### SOURCE INFORMATION ###
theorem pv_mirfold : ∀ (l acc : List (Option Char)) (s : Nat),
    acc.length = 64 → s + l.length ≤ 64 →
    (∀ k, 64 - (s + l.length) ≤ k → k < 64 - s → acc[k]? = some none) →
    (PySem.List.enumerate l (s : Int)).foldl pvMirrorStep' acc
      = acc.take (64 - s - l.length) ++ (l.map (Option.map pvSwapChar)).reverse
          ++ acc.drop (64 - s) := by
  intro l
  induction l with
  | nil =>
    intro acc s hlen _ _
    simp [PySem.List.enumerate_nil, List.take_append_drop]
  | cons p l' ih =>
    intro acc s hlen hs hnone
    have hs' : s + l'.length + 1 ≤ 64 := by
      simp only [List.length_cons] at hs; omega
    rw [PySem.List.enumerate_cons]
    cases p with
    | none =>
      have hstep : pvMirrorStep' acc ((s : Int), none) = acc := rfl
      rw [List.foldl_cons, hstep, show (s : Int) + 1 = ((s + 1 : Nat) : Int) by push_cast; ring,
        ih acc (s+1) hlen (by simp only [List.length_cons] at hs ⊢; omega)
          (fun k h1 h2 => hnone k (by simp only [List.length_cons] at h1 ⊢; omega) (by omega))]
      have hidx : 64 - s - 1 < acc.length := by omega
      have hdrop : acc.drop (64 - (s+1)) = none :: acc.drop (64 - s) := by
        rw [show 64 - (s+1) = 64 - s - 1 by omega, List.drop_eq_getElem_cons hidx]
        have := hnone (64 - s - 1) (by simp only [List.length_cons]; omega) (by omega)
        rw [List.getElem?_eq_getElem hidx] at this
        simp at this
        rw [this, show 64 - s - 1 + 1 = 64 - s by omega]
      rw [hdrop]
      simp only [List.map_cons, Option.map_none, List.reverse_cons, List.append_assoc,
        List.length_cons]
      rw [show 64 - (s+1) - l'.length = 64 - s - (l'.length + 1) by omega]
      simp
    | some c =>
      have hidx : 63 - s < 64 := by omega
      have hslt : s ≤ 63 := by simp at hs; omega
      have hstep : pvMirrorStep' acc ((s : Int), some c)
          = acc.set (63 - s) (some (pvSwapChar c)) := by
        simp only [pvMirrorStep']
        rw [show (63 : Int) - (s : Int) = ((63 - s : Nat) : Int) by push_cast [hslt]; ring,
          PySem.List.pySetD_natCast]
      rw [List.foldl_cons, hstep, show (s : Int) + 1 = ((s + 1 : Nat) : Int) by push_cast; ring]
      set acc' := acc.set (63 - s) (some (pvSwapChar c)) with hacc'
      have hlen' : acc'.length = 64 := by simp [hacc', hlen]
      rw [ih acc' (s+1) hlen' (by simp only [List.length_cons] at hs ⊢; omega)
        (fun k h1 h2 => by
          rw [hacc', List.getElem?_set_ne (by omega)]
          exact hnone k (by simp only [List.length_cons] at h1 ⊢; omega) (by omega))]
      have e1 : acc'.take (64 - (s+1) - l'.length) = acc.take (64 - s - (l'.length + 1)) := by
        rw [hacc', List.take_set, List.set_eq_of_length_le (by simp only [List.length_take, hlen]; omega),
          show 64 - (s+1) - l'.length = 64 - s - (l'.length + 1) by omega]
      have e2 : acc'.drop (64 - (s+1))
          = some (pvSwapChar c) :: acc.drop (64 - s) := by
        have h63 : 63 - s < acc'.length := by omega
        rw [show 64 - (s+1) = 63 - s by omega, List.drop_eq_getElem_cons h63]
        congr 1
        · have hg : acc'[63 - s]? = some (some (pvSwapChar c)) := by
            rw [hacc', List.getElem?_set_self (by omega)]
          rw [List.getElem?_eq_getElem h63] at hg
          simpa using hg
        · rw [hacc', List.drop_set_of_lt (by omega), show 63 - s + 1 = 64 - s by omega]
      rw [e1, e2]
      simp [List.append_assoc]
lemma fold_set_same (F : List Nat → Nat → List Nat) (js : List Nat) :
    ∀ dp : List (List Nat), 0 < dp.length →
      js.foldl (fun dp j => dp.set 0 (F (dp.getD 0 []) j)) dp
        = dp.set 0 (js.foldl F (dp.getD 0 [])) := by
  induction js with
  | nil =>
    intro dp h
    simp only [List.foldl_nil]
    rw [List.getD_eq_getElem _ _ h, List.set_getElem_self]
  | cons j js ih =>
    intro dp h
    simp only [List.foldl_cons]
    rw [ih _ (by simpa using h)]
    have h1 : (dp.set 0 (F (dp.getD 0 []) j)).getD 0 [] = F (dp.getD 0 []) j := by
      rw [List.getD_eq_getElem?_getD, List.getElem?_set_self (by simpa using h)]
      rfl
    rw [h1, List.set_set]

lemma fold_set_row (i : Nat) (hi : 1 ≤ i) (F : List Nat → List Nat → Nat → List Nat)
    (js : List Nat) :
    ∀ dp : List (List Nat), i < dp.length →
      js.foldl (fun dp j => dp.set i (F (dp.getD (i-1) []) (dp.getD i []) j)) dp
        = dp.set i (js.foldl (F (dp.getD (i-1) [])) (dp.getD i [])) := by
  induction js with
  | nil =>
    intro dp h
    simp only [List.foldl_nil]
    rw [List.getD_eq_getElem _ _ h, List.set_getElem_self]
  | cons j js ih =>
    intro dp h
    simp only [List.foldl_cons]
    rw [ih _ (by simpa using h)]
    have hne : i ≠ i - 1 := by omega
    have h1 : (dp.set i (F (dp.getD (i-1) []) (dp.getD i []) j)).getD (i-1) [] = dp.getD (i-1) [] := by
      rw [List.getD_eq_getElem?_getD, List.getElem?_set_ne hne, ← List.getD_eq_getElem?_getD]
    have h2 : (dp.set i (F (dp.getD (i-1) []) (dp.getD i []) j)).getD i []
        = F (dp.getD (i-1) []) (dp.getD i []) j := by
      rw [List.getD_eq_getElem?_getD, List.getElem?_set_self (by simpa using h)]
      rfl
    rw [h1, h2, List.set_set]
###
#### DIRECTIONS
Given the data above, transcribe exactly the lines from the one containing "rw [List.getElem?_eq_getElem h63]" down to the one containing "rw [List.getD_eq_getElem?_getD, List.getElem?_set_ne", and no others.

#### EXERCISE RESULT
          rw [List.getElem?_eq_getElem h63] at hg
          simpa using hg
        · rw [hacc', List.drop_set_of_lt (by omega), show 63 - s + 1 = 64 - s by omega]
      rw [e1, e2]
      simp [List.append_assoc]
lemma fold_set_same (F : List Nat → Nat → List Nat) (js : List Nat) :
    ∀ dp : List (List Nat), 0 < dp.length →
      js.foldl (fun dp j => dp.set 0 (F (dp.getD 0 []) j)) dp
        = dp.set 0 (js.foldl F (dp.getD 0 [])) := by
  induction js with
  | nil =>
    intro dp h
    simp only [List.foldl_nil]
    rw [List.getD_eq_getElem _ _ h, List.set_getElem_self]
  | cons j js ih =>
    intro dp h
    simp only [List.foldl_cons]
    rw [ih _ (by simpa using h)]
    have h1 : (dp.set 0 (F (dp.getD 0 []) j)).getD 0 [] = F (dp.getD 0 []) j := by
      rw [List.getD_eq_getElem?_getD, List.getElem?_set_self (by simpa using h)]
      rfl
    rw [h1, List.set_set]

lemma fold_set_row (i : Nat) (hi : 1 ≤ i) (F : List Nat → List Nat → Nat → List Nat)
    (js : List Nat) :
    ∀ dp : List (List Nat), i < dp.length →
      js.foldl (fun dp j => dp.set i (F (dp.getD (i-1) []) (dp.getD i []) j)) dp
        = dp.set i (js.foldl (F (dp.getD (i-1) [])) (dp.getD i [])) := by
  induction js with
  | nil =>
    intro dp h
    simp only [List.foldl_nil]
    rw [List.getD_eq_getElem _ _ h, List.set_getElem_self]
  | cons j js ih =>
    intro dp h
    simp only [List.foldl_cons]
    rw [ih _ (by simpa using h)]
    have hne : i ≠ i - 1 := by omega
    have h1 : (dp.set i (F (dp.getD (i-1) []) (dp.getD i []) j)).getD (i-1) [] = dp.getD (i-1) [] := by
      rw [List.getD_eq_getElem?_getD, List.getElem?_set_ne hne, ← List.getD_eq_getElem?_getD]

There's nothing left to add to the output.